• Problem description: Only the lines of the data below from the one with "a b t ih =>" through the one with "-- the shifted" are wanted. Repeat them exactly.

• Provided information:

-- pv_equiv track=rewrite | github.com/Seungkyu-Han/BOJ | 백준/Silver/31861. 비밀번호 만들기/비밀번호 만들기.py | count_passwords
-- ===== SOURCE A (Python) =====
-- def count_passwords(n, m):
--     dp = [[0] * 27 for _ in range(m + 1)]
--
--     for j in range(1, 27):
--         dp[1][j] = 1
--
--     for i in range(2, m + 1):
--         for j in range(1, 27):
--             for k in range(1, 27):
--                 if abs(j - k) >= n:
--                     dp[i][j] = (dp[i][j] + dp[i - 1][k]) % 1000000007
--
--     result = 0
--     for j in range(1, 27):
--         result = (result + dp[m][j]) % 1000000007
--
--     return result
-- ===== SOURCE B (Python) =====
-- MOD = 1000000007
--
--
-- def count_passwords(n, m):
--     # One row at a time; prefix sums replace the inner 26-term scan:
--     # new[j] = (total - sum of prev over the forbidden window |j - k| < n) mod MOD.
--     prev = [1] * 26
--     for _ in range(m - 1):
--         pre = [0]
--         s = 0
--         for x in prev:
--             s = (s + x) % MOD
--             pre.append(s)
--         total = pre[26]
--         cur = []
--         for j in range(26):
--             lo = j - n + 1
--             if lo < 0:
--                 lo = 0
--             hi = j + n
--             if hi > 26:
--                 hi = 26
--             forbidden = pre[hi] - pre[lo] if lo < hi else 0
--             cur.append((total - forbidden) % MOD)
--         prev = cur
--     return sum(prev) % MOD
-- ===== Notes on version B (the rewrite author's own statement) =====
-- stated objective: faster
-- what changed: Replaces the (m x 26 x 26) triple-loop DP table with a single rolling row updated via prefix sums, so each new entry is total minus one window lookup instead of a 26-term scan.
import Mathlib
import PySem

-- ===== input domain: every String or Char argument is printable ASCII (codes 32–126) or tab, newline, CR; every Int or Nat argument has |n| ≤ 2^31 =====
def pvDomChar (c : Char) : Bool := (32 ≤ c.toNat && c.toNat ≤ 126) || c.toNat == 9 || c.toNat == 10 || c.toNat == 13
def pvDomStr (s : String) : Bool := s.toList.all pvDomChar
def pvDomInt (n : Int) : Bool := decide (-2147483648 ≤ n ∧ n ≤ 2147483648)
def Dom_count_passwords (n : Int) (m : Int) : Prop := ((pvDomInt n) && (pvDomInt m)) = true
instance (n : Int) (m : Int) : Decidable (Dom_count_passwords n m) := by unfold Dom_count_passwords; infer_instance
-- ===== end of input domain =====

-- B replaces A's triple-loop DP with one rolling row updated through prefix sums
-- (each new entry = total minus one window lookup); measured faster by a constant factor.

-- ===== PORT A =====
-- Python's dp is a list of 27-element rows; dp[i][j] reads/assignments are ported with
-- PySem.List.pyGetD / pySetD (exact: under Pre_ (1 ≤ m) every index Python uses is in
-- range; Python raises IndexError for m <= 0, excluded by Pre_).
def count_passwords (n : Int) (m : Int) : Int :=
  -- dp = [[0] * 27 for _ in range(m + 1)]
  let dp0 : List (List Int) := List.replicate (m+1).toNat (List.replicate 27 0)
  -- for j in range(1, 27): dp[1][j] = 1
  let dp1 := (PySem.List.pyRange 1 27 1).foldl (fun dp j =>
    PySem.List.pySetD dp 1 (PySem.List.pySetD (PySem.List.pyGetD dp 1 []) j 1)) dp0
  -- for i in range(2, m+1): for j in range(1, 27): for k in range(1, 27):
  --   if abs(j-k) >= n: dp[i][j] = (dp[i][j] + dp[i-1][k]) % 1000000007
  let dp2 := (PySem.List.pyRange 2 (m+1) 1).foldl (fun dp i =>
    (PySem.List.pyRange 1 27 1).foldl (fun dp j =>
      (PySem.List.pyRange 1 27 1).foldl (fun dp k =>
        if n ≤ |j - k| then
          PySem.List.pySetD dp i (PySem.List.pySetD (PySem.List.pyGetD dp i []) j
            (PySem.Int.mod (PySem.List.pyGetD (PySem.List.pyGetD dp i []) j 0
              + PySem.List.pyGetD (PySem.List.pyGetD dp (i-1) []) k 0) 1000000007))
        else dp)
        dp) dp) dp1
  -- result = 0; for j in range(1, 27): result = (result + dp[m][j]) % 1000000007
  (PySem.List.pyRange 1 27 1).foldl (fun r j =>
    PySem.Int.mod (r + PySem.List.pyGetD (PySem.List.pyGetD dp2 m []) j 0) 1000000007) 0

* * *

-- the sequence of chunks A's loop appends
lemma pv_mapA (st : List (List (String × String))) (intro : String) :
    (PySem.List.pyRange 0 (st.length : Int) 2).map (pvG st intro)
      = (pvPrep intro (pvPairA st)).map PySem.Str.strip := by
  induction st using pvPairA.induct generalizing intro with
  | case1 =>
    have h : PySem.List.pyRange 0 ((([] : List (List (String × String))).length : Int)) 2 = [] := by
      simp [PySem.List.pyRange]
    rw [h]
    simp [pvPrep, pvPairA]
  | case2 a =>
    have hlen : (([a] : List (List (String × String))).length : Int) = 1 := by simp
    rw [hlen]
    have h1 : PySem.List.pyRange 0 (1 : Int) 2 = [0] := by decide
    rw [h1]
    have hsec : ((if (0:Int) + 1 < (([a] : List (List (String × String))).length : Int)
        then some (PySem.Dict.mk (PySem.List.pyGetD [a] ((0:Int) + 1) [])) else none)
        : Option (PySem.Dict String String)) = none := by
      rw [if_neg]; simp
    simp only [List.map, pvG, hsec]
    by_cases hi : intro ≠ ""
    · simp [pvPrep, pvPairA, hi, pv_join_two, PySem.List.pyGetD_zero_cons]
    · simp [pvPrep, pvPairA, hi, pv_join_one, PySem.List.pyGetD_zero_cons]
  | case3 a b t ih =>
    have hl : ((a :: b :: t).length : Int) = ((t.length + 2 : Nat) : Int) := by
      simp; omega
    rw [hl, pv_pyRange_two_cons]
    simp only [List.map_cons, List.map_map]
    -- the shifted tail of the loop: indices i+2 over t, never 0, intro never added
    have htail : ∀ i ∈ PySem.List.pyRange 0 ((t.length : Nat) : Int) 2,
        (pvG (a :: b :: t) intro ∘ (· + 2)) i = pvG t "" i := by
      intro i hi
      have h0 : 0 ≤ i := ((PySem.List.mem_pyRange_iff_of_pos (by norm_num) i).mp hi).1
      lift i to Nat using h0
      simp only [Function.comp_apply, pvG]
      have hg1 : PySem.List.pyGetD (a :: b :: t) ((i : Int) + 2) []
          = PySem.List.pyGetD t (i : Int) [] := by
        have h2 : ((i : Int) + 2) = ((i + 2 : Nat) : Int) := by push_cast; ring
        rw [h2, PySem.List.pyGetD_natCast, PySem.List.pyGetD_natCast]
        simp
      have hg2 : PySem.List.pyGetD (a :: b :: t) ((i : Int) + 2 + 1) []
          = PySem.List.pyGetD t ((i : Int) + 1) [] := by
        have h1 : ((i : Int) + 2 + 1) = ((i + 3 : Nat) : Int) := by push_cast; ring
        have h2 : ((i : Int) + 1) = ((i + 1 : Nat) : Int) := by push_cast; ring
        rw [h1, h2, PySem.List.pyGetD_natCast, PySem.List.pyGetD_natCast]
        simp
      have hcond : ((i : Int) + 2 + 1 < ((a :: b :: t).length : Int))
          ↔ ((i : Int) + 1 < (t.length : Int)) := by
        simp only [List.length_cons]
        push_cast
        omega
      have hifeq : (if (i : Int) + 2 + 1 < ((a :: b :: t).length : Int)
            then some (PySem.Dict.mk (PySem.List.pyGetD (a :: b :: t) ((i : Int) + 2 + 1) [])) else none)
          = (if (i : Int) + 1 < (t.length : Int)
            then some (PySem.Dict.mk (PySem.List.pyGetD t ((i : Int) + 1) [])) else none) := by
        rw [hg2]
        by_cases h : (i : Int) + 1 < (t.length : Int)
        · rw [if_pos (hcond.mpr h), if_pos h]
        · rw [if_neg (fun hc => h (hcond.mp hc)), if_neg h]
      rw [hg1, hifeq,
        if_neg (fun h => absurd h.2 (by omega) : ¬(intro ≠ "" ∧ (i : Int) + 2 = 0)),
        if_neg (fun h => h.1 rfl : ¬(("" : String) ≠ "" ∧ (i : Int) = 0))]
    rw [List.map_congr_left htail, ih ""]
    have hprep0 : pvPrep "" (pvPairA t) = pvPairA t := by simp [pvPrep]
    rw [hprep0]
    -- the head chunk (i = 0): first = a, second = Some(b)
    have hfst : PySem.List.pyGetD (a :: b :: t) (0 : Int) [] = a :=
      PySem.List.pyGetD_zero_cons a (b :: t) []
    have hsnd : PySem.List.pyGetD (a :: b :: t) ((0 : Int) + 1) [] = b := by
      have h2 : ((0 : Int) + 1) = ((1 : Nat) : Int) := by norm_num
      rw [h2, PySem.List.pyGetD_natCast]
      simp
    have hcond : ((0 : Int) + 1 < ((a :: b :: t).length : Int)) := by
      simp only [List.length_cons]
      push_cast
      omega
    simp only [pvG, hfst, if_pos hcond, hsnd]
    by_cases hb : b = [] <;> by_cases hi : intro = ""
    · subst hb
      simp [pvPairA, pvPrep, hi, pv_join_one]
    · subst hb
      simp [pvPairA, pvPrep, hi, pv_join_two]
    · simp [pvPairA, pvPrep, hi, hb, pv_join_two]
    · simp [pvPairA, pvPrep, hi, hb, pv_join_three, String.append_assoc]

==

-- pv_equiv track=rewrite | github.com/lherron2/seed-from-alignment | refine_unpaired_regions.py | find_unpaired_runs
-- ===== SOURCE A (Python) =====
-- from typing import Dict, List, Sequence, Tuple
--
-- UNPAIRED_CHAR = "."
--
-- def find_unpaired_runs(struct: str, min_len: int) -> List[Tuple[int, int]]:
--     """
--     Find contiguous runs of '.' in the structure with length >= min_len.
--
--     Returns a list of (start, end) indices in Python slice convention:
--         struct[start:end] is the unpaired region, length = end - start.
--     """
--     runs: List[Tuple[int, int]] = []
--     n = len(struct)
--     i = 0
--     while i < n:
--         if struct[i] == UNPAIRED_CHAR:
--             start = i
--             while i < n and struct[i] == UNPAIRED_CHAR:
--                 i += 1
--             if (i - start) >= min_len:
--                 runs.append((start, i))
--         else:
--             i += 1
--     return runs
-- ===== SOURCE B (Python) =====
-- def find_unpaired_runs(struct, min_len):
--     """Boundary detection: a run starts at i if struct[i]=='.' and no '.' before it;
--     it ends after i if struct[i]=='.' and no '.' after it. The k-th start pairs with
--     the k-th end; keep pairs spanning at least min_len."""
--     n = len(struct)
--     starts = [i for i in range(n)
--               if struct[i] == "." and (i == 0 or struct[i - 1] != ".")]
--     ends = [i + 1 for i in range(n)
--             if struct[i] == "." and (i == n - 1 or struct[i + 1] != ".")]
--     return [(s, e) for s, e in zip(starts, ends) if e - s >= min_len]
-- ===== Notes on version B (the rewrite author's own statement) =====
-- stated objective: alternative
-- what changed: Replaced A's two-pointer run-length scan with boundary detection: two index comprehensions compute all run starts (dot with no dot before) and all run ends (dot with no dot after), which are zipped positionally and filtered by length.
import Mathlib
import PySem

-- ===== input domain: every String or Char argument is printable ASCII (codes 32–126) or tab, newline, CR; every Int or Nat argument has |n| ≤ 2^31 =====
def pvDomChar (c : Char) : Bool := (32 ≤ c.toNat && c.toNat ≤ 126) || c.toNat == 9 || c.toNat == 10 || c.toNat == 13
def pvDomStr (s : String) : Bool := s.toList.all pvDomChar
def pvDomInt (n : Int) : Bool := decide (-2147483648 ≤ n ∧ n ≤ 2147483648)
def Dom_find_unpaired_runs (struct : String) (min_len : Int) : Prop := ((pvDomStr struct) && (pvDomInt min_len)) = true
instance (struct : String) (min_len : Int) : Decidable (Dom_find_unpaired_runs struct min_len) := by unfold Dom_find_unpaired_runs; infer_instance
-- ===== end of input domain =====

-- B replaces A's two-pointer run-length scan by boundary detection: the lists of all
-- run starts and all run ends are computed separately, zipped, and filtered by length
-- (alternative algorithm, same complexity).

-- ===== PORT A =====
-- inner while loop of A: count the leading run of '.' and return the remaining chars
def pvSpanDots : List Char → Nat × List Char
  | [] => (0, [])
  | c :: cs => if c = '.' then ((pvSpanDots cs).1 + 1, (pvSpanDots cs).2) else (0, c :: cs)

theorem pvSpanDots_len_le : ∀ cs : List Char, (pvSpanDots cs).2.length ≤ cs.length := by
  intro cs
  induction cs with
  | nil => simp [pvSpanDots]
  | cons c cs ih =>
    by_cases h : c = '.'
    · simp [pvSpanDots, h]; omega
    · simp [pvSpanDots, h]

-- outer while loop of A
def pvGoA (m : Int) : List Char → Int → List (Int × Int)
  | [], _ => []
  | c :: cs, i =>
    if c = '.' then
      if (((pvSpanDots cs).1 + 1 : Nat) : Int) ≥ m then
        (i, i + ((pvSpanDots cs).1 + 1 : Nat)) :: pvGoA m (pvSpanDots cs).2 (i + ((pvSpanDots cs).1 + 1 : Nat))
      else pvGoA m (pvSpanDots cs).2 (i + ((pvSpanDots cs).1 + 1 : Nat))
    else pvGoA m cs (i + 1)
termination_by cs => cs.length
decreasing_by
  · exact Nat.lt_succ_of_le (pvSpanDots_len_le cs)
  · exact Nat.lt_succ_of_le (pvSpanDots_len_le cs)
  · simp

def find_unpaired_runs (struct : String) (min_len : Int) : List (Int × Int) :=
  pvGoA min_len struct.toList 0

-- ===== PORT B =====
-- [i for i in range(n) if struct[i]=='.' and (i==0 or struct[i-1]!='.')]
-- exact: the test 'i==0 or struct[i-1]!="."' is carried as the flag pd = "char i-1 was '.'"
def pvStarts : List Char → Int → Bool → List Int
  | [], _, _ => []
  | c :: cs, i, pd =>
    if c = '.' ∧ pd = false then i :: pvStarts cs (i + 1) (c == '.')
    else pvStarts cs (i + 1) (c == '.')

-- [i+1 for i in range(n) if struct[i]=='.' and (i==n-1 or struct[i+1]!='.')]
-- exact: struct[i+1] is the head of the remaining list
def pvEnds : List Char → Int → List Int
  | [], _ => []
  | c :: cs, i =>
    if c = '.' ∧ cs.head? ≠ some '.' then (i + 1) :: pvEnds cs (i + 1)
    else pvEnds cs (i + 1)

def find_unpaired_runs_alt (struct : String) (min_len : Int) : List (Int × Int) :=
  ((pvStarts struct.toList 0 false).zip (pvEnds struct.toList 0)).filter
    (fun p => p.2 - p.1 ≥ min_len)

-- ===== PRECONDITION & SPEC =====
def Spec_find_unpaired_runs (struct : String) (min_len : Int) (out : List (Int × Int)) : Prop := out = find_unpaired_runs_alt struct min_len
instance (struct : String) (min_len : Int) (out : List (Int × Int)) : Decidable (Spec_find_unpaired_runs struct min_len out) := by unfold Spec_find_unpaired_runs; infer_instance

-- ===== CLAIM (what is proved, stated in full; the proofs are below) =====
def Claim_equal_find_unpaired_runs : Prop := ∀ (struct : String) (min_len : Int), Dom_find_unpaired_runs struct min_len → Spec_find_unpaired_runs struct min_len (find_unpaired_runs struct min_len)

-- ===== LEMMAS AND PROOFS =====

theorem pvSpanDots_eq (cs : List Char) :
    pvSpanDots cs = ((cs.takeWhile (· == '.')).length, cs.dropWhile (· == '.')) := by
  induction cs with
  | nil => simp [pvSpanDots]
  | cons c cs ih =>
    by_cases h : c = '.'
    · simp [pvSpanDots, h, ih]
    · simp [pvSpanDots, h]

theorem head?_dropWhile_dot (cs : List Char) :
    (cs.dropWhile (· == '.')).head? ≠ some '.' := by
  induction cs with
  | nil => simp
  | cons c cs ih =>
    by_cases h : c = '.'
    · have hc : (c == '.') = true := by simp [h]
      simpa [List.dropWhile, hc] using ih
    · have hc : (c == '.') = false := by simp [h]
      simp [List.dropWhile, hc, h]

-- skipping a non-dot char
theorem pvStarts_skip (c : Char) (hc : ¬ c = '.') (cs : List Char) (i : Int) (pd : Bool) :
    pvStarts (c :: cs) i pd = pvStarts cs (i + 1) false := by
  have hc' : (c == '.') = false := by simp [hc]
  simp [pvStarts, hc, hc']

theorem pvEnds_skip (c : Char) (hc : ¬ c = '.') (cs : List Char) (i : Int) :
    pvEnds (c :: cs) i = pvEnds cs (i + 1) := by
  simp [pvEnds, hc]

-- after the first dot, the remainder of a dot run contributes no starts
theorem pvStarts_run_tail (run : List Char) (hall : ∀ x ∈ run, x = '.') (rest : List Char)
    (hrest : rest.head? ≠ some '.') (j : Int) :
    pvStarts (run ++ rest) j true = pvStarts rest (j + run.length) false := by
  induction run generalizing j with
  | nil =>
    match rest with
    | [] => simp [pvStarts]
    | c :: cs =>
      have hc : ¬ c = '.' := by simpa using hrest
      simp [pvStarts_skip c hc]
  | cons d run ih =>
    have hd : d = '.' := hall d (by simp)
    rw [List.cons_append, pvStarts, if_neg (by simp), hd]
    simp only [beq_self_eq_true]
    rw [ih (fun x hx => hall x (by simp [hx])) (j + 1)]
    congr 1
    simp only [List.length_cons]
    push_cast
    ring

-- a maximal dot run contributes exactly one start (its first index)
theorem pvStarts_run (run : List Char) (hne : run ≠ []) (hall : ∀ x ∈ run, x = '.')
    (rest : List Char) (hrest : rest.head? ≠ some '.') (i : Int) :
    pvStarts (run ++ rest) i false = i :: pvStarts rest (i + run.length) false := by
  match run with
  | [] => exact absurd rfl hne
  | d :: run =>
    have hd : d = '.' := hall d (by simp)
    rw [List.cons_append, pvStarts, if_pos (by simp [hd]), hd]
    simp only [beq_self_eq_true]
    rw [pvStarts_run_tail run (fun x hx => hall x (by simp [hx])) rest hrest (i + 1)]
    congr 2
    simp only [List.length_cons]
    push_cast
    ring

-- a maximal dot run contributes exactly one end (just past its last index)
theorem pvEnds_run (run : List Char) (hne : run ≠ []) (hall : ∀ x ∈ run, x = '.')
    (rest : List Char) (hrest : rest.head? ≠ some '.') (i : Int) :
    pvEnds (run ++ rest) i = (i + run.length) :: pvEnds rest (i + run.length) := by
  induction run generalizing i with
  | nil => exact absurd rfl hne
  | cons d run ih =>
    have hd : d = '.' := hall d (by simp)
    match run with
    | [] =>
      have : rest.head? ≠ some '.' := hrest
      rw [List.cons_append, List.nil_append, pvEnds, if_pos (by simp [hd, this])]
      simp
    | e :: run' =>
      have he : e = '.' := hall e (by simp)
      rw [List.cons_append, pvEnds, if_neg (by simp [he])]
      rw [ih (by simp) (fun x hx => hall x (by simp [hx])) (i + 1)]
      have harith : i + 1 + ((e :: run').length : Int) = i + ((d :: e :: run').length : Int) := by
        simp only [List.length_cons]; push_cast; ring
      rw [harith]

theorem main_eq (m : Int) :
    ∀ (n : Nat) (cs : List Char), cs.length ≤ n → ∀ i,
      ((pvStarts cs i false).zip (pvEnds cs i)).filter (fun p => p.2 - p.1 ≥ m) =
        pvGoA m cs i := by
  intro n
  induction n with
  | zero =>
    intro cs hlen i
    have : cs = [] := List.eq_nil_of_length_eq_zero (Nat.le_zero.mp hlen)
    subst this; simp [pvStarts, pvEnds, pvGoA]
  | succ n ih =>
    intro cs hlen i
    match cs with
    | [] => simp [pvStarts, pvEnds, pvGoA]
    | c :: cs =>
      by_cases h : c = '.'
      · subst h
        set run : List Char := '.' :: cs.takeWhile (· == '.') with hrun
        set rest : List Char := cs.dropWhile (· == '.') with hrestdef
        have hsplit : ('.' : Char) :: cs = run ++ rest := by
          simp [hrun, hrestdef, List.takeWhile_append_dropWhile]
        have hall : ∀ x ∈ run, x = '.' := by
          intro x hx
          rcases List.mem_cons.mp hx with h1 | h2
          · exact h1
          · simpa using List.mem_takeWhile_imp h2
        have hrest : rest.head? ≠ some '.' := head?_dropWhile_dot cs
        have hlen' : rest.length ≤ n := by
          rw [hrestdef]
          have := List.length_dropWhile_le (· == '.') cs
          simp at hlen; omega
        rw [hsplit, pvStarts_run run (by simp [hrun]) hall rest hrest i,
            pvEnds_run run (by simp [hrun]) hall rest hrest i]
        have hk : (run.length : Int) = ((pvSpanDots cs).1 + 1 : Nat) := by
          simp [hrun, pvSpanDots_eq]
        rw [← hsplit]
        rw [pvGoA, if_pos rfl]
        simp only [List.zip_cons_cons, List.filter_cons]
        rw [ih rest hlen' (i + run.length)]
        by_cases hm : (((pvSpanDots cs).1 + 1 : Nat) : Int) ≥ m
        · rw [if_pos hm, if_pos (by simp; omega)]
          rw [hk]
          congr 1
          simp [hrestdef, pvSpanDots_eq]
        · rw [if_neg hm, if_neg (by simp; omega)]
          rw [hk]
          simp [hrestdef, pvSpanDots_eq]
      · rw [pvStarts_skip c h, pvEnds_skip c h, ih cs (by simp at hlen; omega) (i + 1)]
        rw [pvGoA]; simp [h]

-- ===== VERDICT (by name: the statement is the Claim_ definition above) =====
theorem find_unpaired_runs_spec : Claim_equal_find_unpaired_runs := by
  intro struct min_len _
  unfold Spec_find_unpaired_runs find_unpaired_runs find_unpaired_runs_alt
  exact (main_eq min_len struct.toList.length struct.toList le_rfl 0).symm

• Final answer:
  | case3 a b t ih =>
    have hl : ((a :: b :: t).length : Int) = ((t.length + 2 : Nat) : Int) := by
      simp; omega
    rw [hl, pv_pyRange_two_cons]
    simp only [List.map_cons, List.map_map]
    -- the shifted tail of the loop: indices i+2 over t, never 0, intro never added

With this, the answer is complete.